Seminars

Plant cell reprogramming at the right time and place

Title Plant cell reprogramming at the right time and place
Lecturer Keiko Sugimoto(RIKEN Cell Function Research Team)
Language English
Date&Time 12/04/2015 (Fri) 15:30~17:00
Venue Large Seminar Room
Detail Plant somatic cells are generally acknowledged to possess totipotency, the potential to develop into any cell type in an organism.
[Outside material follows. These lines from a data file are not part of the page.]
-- pv_equiv track=rewrite | github.com/MLRushOrg/ChatGLM2-6B | process.py | cut_to_session
-- ===== SOURCE A (Python) =====
-- def cut_to_session(chat_list, hour=3):
--     session_list = []
--     start = 0
--     end = 1
--     for end in range(1, len(chat_list)):
--         if chat_list[end]['msgCreateTime'] - chat_list[end-1]['msgCreateTime'] > hour*3600:
--             session_list.append(chat_list[start:end])
--             start = end
--     session_list.append(chat_list[start:])
--     return session_list
-- ===== SOURCE B (Python) =====
-- def cut_to_session(chat_list, hour=3):
--     gap = hour * 3600
--     done = []
--     cur = []
--     prev = None
--     for msg in chat_list:
--         if prev is not None and msg['msgCreateTime'] - prev['msgCreateTime'] > gap:
--             done.append(cur)
--             cur = []
--         cur.append(msg)
--         prev = msg
--     return done + [cur]
-- ===== Notes on version B (the rewrite author's own statement) =====
-- stated objective: alternative
-- what changed: Replaces A's index-range scan with slicing (chat_list[start:end] cut points) by an element-wise fold that never indexes or slices: it walks the messages themselves, carrying the finished sessions, the current session and the previous message, growing the current session one element at a time.
import Mathlib
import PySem

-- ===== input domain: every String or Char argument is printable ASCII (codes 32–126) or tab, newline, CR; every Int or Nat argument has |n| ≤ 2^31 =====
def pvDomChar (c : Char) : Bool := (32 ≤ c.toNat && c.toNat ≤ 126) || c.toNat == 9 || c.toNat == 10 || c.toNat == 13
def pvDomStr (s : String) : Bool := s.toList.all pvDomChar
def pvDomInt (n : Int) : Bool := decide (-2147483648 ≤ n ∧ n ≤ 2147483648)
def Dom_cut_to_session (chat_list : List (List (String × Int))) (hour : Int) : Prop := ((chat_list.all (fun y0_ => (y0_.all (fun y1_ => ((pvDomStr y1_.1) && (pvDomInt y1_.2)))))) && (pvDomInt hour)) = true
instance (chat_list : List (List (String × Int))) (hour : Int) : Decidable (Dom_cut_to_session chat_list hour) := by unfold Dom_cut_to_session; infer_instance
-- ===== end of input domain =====

-- B replaces A's index-range scan with slicing by an element-wise fold that never
-- indexes or slices (carrying done sessions / current session / previous message);
-- alternative decomposition, same cost.


-- ===== PORT A =====
-- d['msgCreateTime'] — total form; Pre_ excludes the missing-key KeyError
def pvMct (d : List (String × Int)) : Int := PySem.Dict.getD (PySem.Dict.mk d) "msgCreateTime" 0

def cut_to_session (chat_list : List (List (String × Int))) (hour : Int) : List (List (List (String × Int))) :=
  let st := (PySem.List.pyRange 1 (chat_list.length : Int) 1).foldl
    (fun (s : List (List (List (String × Int))) × Int) e =>
      if pvMct (PySem.List.pyGetD chat_list e []) - pvMct (PySem.List.pyGetD chat_list (e - 1) []) > hour * 3600
      then (s.1 ++ [PySem.List.slice chat_list (some s.2) (some e)], e)
      else s) ([], 0)
  st.1 ++ [PySem.List.slice chat_list (some st.2) none]

-- ===== PORT B =====
-- the loop body of Source B: state = (done, cur, prev)
def pvStepB (gap : Int)
    (s : List (List (List (String × Int))) × List (List (String × Int)) × Option (List (String × Int)))
    (msg : List (String × Int)) :
    List (List (List (String × Int))) × List (List (String × Int)) × Option (List (String × Int)) :=
  match s.2.2 with
  | some p =>
    if pvMct msg - pvMct p > gap then (s.1 ++ [s.2.1], [] ++ [msg], some msg)
    else (s.1, s.2.1 ++ [msg], some msg)
  | none => (s.1, s.2.1 ++ [msg], some msg)

def cut_to_session_alt (chat_list : List (List (String × Int))) (hour : Int) : List (List (List (String × Int))) :=
  let gap := hour * 3600
  let st := chat_list.foldl (pvStepB gap) ([], [], none)
  st.1 ++ [st.2.1]

-- ===== PRECONDITION & SPEC =====
-- Pre_ excludes exactly the inputs where Python A raises KeyError: a list of length ≥ 2
-- containing an element without the 'msgCreateTime' key (with length ≤ 1 no element is looked up).
def Pre_cut_to_session (chat_list : List (List (String × Int))) (hour : Int) : Prop :=
  chat_list.length ≤ 1 ∨ ∀ d ∈ chat_list, (PySem.Dict.mk d).contains "msgCreateTime" = true
instance (chat_list : List (List (String × Int))) (hour : Int) : Decidable (Pre_cut_to_session chat_list hour) := by unfold Pre_cut_to_session; infer_instance
def pvWitness_cut_to_session : (List (List (String × Int))) × Int := ([[("msgCreateTime", 0)], [("msgCreateTime", 20000)]], 3)

def Spec_cut_to_session (chat_list : List (List (String × Int))) (hour : Int) (out : List (List (List (String × Int)))) : Prop := out = cut_to_session_alt chat_list hour
instance (chat_list : List (List (String × Int))) (hour : Int) (out : List (List (List (String × Int)))) : Decidable (Spec_cut_to_session chat_list hour out) := by unfold Spec_cut_to_session; infer_instance

-- ===== CLAIM (what is proved, stated in full; the proofs are below) =====
def Claim_equal_cut_to_session : Prop := ∀ (chat_list : List (List (String × Int))) (hour : Int), Dom_cut_to_session chat_list hour → Pre_cut_to_session chat_list hour → Spec_cut_to_session chat_list hour (cut_to_session chat_list hour)

-- ===== LEMMAS AND PROOFS =====

-- reference: sessions of ms given previous message p; pvAttach cur prepends cur to the first group
def pvAttach (cur : List (List (String × Int))) : List (List (List (String × Int))) → List (List (List (String × Int)))
  | [] => [cur]
  | g :: gs => (cur ++ g) :: gs

def pvSess (gap : Int) : List (String × Int) → List (List (String × Int)) → List (List (List (String × Int)))
  | _, [] => [[]]
  | p, m :: ms =>
    if pvMct m - pvMct p > gap then [] :: pvAttach [m] (pvSess gap m ms)
    else pvAttach [m] (pvSess gap m ms)

def pvSessTop (gap : Int) : List (List (String × Int)) → List (List (List (String × Int)))
  | [] => [[]]
  | c :: cs => pvAttach [c] (pvSess gap c cs)

theorem pvAttach_attach (cur : List (List (String × Int))) (m : List (String × Int))
    (S : List (List (List (String × Int)))) :
    pvAttach cur (pvAttach [m] S) = pvAttach (cur ++ [m]) S := by
  cases S <;> simp [pvAttach]

-- ---- B side: the fold equals done ++ pvAttach cur (pvSess gap p ms) ----
theorem pvFoldB (gap : Int) :
    ∀ (ms : List (List (String × Int))) (done : List (List (List (String × Int))))
      (cur : List (List (String × Int))) (p : List (String × Int)),
      (ms.foldl (pvStepB gap) (done, cur, some p)).1 ++ [(ms.foldl (pvStepB gap) (done, cur, some p)).2.1]
      = done ++ pvAttach cur (pvSess gap p ms) := by
  intro ms
  induction ms with
  | nil => intro done cur p; simp [pvSess, pvAttach]
  | cons m ms ih =>
    intro done cur p
    by_cases h : pvMct m - pvMct p > gap
    · simp only [List.foldl_cons, pvStepB, h, if_pos, pvSess]
      rw [ih (done ++ [cur]) ([] ++ [m]) m]
      simp [pvAttach]
    · simp only [List.foldl_cons, pvStepB, h, pvSess, if_false]
      rw [ih done (cur ++ [m]) m]
      simp [pvAttach_attach]

-- ---- A side ----
-- slices of cl between consecutive Int boundaries (A's fold result shape)
def pvCuts (cl : List (List (String × Int))) : Int → List Int → List (List (List (String × Int)))
  | s, [] => [PySem.List.slice cl (some s) none]
  | s, b :: bs => PySem.List.slice cl (some s) (some b) :: pvCuts cl b bs

-- Nat version: break recorded as k means boundary k+1
def pvCutsN (cl : List (List (String × Int))) : Nat → List Nat → List (List (List (String × Int)))
  | s, [] => [cl.drop s]
  | s, k :: bs => ((cl.drop s).take (k + 1 - s)) :: pvCutsN cl (k + 1) bs

def pvBreaks (gap : Int) (cl : List (List (String × Int))) : List Nat :=
  (List.range (cl.length - 1)).filter
    (fun k => decide (pvMct (cl.getD (k + 1) []) - pvMct (cl.getD k []) > gap))

theorem pvFoldA (cl : List (List (String × Int))) (p : Int → Prop) [DecidablePred p] :
    ∀ (is : List Int) (acc : List (List (List (String × Int)))) (s : Int),
      (is.foldl
        (fun (st : List (List (List (String × Int))) × Int) e =>
          if p e then (st.1 ++ [PySem.List.slice cl (some st.2) (some e)], e) else st) (acc, s)).1
      ++ [PySem.List.slice cl
            (some (is.foldl
              (fun (st : List (List (List (String × Int))) × Int) e =>
                if p e then (st.1 ++ [PySem.List.slice cl (some st.2) (some e)], e) else st) (acc, s)).2)]
      = acc ++ pvCuts cl s (is.filter (fun i => decide (p i))) := by
  intro is
  induction is with
  | nil => intro acc s; simp [pvCuts]
  | cons i is ih =>
    intro acc s
    by_cases h : p i
    · simp only [List.foldl_cons, List.filter_cons, h, if_pos, decide_true]
      rw [ih (acc ++ [PySem.List.slice cl (some s) (some i)]) i]
      simp [pvCuts]
    · simp only [List.foldl_cons, List.filter_cons, h, decide_false, if_false]
      exact ih acc s

def pvLift (k : Nat) : Int := 1 + (k : Int)

theorem pvLift_eq (k : Nat) : pvLift k = ((k + 1 : Nat) : Int) := by
  unfold pvLift; push_cast; ring

theorem pvCuts_cast (cl : List (List (String × Int))) :
    ∀ (bs : List Nat) (s : Nat),
      pvCuts cl (s : Int) (bs.map pvLift) = pvCutsN cl s bs := by
  intro bs
  induction bs with
  | nil =>
    intro s
    simp [pvCuts, pvCutsN, PySem.List.slice_from_natCast]
  | cons k bs ih =>
    intro s
    simp only [List.map_cons, pvCuts, pvCutsN, pvLift_eq, PySem.List.slice_natCast]
    rw [ih (k + 1)]

theorem pvCutsN_shift (c : List (String × Int)) (cs : List (List (String × Int))) :
    ∀ (bs : List Nat) (s : Nat),
      pvCutsN (c :: cs) (s + 1) (bs.map (· + 1)) = pvCutsN cs s bs := by
  intro bs
  induction bs with
  | nil => intro s; simp [pvCutsN]
  | cons k bs ih =>
    intro s
    simp only [List.map_cons, pvCutsN, List.drop_succ_cons]
    rw [ih (k + 1)]
    congr 2
    omega

theorem pvCutsN_zero_shift (c : List (String × Int)) (cs : List (List (String × Int)))
    (bs : List Nat) :
    pvCutsN (c :: cs) 0 (bs.map (· + 1)) = pvAttach [c] (pvCutsN cs 0 bs) := by
  cases bs with
  | nil => simp [pvCutsN, pvAttach]
  | cons k bs =>
    simp only [List.map_cons, pvCutsN, pvAttach, Nat.sub_zero, List.drop_zero,
      List.take_succ_cons, List.singleton_append]
    rw [pvCutsN_shift c cs bs (k + 1)]

theorem pvCutsN_breaks (gap : Int) :
    ∀ (cl : List (List (String × Int))), pvCutsN cl 0 (pvBreaks gap cl) = pvSessTop gap cl := by
  intro cl
  induction cl with
  | nil => simp [pvBreaks, pvCutsN, pvSessTop]
  | cons c cs ih =>
    cases cs with
    | nil => simp [pvBreaks, pvCutsN, pvSessTop, pvSess, pvAttach]
    | cons m ms =>
      have hrange : List.range ((c :: m :: ms).length - 1)
          = 0 :: (List.range ((m :: ms).length - 1)).map (· + 1) := by
        simp [List.range_succ_eq_map]
      have hfilter : ∀ (l : List Nat),
          (l.map (· + 1)).filter
            (fun k => decide (pvMct ((c :: m :: ms).getD (k + 1) []) - pvMct ((c :: m :: ms).getD k []) > gap))
          = (l.filter
              (fun k => decide (pvMct ((m :: ms).getD (k + 1) []) - pvMct ((m :: ms).getD k []) > gap))).map (· + 1) := by
        intro l
        rw [List.filter_map]
        congr 1
      by_cases h : pvMct m - pvMct c > gap
      · have hb : pvBreaks gap (c :: m :: ms) = 0 :: (pvBreaks gap (m :: ms)).map (· + 1) := by
          unfold pvBreaks
          rw [hrange, List.filter_cons, hfilter]
          simp [h]
        rw [hb]
        simp only [pvCutsN, List.drop_zero, Nat.sub_zero, List.take_succ_cons, List.take_zero,
          Nat.zero_add]
        have hs := pvCutsN_shift c (m :: ms) (pvBreaks gap (m :: ms)) 0
        simp only [Nat.zero_add] at hs
        rw [hs, ih]
        simp [pvSessTop, pvSess, h, pvAttach]
      · have hb : pvBreaks gap (c :: m :: ms) = (pvBreaks gap (m :: ms)).map (· + 1) := by
          unfold pvBreaks
          rw [hrange, List.filter_cons, hfilter]
          simp [h]
        rw [hb, pvCutsN_zero_shift, ih]
        simp [pvSessTop, pvSess, h, pvAttach]

theorem cut_to_session_eq (cl : List (List (String × Int))) (hour : Int) :
    cut_to_session cl hour = cut_to_session_alt cl hour := by
  have hA : cut_to_session cl hour = pvSessTop (hour * 3600) cl := by
    simp only [cut_to_session]
    refine (pvFoldA cl
      (fun i => pvMct (PySem.List.pyGetD cl i []) - pvMct (PySem.List.pyGetD cl (i - 1) []) > hour * 3600)
      (PySem.List.pyRange 1 (cl.length : Int) 1) [] 0).trans ?_
    have hr : PySem.List.pyRange 1 (cl.length : Int) 1
        = (List.range (cl.length - 1)).map pvLift := by
      rw [PySem.List.pyRange_one]
      have hn : ((cl.length : Int) - 1).toNat = cl.length - 1 := by omega
      rw [hn]
      rfl
    have hf : (PySem.List.pyRange 1 (cl.length : Int) 1).filter
        (fun i => decide (pvMct (PySem.List.pyGetD cl i []) - pvMct (PySem.List.pyGetD cl (i - 1) []) > hour * 3600))
        = (pvBreaks (hour * 3600) cl).map pvLift := by
      rw [hr, List.filter_map]
      unfold pvBreaks
      congr 1
      refine List.filter_congr ?_
      intro k _
      have h2 : pvLift k - 1 = ((k : Nat) : Int) := by unfold pvLift; ring
      simp only [Function.comp_apply]
      rw [h2, pvLift_eq]
      simp only [PySem.List.pyGetD_natCast, List.getD_eq_getElem?_getD]
    rw [List.nil_append, hf]
    have h0 := pvCuts_cast cl (pvBreaks (hour * 3600) cl) 0
    simp only [Nat.cast_zero] at h0
    rw [h0]
    exact pvCutsN_breaks (hour * 3600) cl
  have hB : cut_to_session_alt cl hour = pvSessTop (hour * 3600) cl := by
    simp only [cut_to_session_alt]
    cases cl with
    | nil => simp [pvSessTop]
    | cons c cs =>
      simp only [List.foldl_cons, pvStepB]
      rw [pvFoldB (hour * 3600) cs [] ([] ++ [c]) c]
      simp [pvSessTop]
  rw [hA, hB]

-- ===== VERDICT (by name: the statement is the Claim_ definition above) =====
theorem cut_to_session_spec : Claim_equal_cut_to_session := by
  intro cl hour _ _
  unfold Spec_cut_to_session
  exact cut_to_session_eq cl hour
This remarkable developmental plasticity of plant cells was already documented in a pioneering study in 1950s that demonstrated the regeneration of whole plant bodies from fully differentiated somatic cells in vitro1. Plant cells exert this potential only when they encounter severe environmental damages and intact plants hardly develop callus, unorganised cell mass, or somatic embryos under favourable conditions. Plant cells may possess a mechanism to prevent unscheduled dedifferentiation but little is known on this control2,3. We have previously shown that a group of AP2/ERF transcription factors named WOUND INDUCED DEDIFFERENTIATION1-4 (WIND1-4) promotes wound-induced cell dedifferentiation in Arabidopsis4. All of the WIND genes are strongly activated by wounding and overexpression of each of WIND genes is sufficient to produce callus in wild-type plants. We have recently uncovered that some of the WIND genes need to be epigenetically silenced by POLYCOMB REPRESSIVE COMPLEX 2 (PRC2) to maintain the differentiated status of plant cells5. In this talk I will discuss how mature plant cells repress dedifferentiation and how environmental stress may override the developmental regulatory networks to trigger cellular reprogramming.